■ **EXERCISE**:
Output each line of the data word for word, from the first through the line that holds "Gray code transformation", and leave off whatever follows.

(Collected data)

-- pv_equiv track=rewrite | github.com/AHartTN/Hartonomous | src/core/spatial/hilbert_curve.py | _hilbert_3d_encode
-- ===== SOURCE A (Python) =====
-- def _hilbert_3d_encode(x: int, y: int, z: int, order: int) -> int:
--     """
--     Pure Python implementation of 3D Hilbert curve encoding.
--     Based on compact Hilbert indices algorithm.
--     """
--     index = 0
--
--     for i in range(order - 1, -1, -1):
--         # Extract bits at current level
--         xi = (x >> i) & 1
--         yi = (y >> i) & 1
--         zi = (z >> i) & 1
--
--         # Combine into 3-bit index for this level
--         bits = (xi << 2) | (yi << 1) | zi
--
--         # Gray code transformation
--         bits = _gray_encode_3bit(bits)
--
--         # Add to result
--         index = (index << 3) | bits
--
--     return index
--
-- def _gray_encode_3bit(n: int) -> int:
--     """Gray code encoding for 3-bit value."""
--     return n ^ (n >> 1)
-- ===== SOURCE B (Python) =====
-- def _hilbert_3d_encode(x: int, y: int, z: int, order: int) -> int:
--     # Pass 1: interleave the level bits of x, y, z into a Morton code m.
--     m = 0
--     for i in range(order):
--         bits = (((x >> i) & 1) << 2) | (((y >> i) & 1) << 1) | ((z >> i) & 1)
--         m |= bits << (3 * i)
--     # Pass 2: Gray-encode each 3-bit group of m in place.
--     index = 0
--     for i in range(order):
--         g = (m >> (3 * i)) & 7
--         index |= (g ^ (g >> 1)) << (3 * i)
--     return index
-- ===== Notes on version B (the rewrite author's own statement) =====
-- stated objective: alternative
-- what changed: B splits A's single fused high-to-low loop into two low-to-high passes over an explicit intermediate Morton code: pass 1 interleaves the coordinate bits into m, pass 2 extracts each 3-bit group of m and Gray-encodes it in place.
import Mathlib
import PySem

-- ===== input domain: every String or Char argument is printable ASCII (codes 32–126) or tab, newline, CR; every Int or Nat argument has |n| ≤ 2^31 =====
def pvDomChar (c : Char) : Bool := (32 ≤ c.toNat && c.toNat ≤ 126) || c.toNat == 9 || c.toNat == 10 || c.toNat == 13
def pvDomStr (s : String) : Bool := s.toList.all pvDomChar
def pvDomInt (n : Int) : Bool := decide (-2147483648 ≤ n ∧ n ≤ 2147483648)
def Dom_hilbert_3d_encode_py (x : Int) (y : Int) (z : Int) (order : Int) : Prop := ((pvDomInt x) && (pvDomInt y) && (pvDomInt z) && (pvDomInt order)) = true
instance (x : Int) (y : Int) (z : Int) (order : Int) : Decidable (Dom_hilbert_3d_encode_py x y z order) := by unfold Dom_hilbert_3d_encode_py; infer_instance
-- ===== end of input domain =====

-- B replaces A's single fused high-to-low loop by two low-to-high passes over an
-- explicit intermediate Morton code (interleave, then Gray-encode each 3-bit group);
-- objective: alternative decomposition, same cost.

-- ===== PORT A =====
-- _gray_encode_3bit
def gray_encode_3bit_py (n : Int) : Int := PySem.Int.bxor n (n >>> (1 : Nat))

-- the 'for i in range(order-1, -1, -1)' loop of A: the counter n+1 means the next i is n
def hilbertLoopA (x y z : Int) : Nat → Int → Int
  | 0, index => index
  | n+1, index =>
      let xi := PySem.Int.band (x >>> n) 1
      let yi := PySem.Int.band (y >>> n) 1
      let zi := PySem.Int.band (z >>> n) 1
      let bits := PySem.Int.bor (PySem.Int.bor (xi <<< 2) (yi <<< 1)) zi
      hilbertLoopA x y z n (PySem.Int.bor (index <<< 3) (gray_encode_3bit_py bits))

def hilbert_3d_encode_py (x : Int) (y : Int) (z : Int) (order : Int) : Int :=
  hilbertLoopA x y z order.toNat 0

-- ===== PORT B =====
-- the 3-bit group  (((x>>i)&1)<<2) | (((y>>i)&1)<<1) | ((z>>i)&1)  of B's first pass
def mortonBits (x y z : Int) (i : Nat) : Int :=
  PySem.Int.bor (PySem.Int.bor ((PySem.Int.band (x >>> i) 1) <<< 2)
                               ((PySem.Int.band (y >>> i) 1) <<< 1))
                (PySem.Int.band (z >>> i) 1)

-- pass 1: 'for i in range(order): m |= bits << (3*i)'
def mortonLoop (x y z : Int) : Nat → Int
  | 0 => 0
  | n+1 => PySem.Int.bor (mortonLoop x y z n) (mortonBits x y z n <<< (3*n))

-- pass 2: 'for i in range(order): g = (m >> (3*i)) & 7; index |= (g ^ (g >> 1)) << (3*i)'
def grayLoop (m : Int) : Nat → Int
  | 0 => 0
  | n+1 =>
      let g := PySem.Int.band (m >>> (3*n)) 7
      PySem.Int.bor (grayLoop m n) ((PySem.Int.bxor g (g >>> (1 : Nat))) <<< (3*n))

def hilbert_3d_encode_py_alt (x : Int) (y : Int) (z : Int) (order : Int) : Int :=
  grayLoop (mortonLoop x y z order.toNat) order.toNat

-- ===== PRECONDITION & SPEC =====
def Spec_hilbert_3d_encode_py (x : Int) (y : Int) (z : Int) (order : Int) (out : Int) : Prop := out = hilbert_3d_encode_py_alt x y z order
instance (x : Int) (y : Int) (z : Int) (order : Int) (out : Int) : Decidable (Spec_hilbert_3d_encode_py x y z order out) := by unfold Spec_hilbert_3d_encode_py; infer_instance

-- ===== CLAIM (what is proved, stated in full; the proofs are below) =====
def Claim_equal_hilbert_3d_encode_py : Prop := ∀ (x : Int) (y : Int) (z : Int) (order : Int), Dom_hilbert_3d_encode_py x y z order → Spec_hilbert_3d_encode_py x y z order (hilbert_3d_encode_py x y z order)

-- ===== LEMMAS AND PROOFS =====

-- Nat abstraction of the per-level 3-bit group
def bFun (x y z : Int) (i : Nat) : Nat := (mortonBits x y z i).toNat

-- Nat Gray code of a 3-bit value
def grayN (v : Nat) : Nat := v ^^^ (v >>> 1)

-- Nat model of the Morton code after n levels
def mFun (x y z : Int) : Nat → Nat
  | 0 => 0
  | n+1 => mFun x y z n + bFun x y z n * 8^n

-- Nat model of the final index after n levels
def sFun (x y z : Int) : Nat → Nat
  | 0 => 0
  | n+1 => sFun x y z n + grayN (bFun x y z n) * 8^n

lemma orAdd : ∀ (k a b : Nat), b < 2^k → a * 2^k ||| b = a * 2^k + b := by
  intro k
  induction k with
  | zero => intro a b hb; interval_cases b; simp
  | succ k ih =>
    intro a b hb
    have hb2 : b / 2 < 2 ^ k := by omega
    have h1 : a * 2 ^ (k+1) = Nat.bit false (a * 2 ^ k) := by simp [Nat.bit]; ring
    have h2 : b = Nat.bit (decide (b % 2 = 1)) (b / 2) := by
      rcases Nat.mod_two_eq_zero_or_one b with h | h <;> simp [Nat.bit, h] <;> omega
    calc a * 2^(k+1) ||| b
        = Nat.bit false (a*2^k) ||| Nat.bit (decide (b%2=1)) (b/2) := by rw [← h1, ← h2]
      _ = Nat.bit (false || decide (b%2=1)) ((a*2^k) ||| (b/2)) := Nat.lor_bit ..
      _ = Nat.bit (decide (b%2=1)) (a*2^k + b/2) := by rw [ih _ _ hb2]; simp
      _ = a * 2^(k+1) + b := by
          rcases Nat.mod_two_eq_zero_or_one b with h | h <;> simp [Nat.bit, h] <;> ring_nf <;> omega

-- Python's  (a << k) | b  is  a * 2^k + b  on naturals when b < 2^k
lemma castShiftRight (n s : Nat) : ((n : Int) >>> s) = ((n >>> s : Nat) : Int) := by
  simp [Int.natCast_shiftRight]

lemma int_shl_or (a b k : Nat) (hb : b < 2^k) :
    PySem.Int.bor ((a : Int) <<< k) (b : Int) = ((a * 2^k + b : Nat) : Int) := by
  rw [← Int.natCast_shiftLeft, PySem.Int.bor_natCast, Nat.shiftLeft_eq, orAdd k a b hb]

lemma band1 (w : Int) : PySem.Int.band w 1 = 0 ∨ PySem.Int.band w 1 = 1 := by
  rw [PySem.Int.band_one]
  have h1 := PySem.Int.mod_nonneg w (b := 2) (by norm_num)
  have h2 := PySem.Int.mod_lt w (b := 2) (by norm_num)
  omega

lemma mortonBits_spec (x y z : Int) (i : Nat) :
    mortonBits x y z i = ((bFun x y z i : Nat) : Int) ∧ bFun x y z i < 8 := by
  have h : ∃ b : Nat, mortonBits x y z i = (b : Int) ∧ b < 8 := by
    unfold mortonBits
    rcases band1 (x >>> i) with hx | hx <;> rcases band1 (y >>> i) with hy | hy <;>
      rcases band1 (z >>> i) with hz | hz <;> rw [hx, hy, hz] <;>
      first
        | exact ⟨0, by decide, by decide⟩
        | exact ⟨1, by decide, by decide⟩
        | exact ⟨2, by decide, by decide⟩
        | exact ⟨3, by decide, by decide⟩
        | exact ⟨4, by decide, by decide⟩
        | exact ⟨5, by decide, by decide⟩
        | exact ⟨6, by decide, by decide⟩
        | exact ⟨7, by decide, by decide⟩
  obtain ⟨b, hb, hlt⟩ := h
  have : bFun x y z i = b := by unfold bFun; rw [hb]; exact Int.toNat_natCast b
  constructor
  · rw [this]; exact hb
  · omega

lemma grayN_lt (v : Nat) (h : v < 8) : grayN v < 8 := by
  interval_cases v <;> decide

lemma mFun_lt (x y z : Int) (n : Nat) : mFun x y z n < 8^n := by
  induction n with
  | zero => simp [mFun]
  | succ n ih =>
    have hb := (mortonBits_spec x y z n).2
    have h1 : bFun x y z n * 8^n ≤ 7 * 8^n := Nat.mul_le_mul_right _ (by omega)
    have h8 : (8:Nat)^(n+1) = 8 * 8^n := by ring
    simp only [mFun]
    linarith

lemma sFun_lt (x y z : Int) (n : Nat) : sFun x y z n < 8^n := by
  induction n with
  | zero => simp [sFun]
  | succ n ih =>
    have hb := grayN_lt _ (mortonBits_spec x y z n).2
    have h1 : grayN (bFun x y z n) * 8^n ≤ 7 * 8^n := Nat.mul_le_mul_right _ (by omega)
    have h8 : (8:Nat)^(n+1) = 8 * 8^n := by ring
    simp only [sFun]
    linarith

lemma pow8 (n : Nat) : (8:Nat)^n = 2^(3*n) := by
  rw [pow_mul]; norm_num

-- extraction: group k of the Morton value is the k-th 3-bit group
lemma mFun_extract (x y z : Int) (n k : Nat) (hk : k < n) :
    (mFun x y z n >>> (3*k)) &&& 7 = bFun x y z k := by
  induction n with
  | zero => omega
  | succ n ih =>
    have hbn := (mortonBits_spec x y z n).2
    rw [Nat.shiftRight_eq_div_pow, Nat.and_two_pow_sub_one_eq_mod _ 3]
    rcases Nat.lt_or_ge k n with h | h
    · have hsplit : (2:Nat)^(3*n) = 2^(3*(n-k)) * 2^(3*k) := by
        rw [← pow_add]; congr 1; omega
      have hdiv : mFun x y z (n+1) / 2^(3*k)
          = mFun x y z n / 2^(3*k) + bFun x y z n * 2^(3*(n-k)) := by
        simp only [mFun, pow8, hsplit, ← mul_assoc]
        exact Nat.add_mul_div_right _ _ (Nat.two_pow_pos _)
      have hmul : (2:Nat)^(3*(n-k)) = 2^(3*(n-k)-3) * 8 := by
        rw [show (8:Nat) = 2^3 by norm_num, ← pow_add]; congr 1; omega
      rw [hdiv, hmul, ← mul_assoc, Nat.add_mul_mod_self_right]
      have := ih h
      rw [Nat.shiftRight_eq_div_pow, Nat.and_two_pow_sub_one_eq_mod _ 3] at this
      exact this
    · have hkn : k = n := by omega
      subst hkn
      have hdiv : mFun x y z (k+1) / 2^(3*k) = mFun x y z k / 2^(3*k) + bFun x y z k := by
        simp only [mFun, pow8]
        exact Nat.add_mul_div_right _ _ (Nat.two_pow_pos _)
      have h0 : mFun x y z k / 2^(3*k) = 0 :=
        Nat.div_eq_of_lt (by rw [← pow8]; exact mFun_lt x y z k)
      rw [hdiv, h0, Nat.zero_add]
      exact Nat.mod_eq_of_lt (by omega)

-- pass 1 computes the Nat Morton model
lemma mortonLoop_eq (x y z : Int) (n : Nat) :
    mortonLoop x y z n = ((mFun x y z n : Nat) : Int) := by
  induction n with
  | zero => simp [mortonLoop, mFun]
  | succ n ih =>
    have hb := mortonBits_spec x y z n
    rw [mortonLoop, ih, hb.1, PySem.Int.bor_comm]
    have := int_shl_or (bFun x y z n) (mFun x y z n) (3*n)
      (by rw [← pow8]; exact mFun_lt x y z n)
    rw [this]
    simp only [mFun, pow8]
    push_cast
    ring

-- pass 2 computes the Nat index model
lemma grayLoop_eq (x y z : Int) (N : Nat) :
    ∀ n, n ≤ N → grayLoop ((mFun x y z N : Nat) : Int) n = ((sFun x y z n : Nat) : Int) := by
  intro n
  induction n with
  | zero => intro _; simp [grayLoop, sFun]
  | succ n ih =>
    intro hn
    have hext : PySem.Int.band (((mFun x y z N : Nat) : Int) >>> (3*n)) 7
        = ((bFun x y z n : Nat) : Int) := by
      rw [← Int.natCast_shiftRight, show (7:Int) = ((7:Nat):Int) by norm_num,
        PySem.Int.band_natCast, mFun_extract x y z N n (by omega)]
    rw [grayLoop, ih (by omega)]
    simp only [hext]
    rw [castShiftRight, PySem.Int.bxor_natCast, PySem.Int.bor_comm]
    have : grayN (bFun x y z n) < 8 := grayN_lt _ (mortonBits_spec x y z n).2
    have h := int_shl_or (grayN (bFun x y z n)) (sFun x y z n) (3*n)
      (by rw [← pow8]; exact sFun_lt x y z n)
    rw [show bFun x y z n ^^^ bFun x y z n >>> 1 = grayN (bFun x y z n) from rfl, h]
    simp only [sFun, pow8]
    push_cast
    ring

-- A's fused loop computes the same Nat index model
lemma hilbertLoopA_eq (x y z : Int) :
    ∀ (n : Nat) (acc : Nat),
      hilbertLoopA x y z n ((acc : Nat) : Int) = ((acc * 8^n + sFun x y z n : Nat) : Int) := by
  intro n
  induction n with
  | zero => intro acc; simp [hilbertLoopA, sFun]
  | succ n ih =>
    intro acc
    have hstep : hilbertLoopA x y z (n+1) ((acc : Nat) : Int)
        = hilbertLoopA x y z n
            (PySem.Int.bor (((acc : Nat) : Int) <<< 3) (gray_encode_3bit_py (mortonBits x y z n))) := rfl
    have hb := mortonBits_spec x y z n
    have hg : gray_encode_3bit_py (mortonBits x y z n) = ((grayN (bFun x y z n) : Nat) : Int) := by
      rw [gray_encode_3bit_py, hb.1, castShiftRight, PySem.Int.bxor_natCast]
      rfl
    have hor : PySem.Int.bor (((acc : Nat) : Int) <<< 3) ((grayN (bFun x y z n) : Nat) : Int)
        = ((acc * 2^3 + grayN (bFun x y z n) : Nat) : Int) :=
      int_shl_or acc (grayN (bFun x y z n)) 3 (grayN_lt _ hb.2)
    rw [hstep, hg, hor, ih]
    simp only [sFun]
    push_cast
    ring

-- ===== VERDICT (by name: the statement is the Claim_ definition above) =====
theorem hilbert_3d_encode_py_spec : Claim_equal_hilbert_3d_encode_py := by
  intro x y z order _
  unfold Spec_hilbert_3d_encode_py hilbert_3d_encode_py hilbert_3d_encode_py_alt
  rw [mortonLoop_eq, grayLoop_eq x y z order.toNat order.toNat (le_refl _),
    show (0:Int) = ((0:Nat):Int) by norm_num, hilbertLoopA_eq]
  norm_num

■ **SOLUTION BELOW**:
-- pv_equiv track=rewrite | github.com/AHartTN/Hartonomous | src/core/spatial/hilbert_curve.py | _hilbert_3d_encode
-- ===== SOURCE A (Python) =====
-- def _hilbert_3d_encode(x: int, y: int, z: int, order: int) -> int:
--     """
--     Pure Python implementation of 3D Hilbert curve encoding.
--     Based on compact Hilbert indices algorithm.
--     """
--     index = 0
--
--     for i in range(order - 1, -1, -1):
--         # Extract bits at current level
--         xi = (x >> i) & 1
--         yi = (y >> i) & 1
--         zi = (z >> i) & 1
--
--         # Combine into 3-bit index for this level
--         bits = (xi << 2) | (yi << 1) | zi
--
--         # Gray code transformation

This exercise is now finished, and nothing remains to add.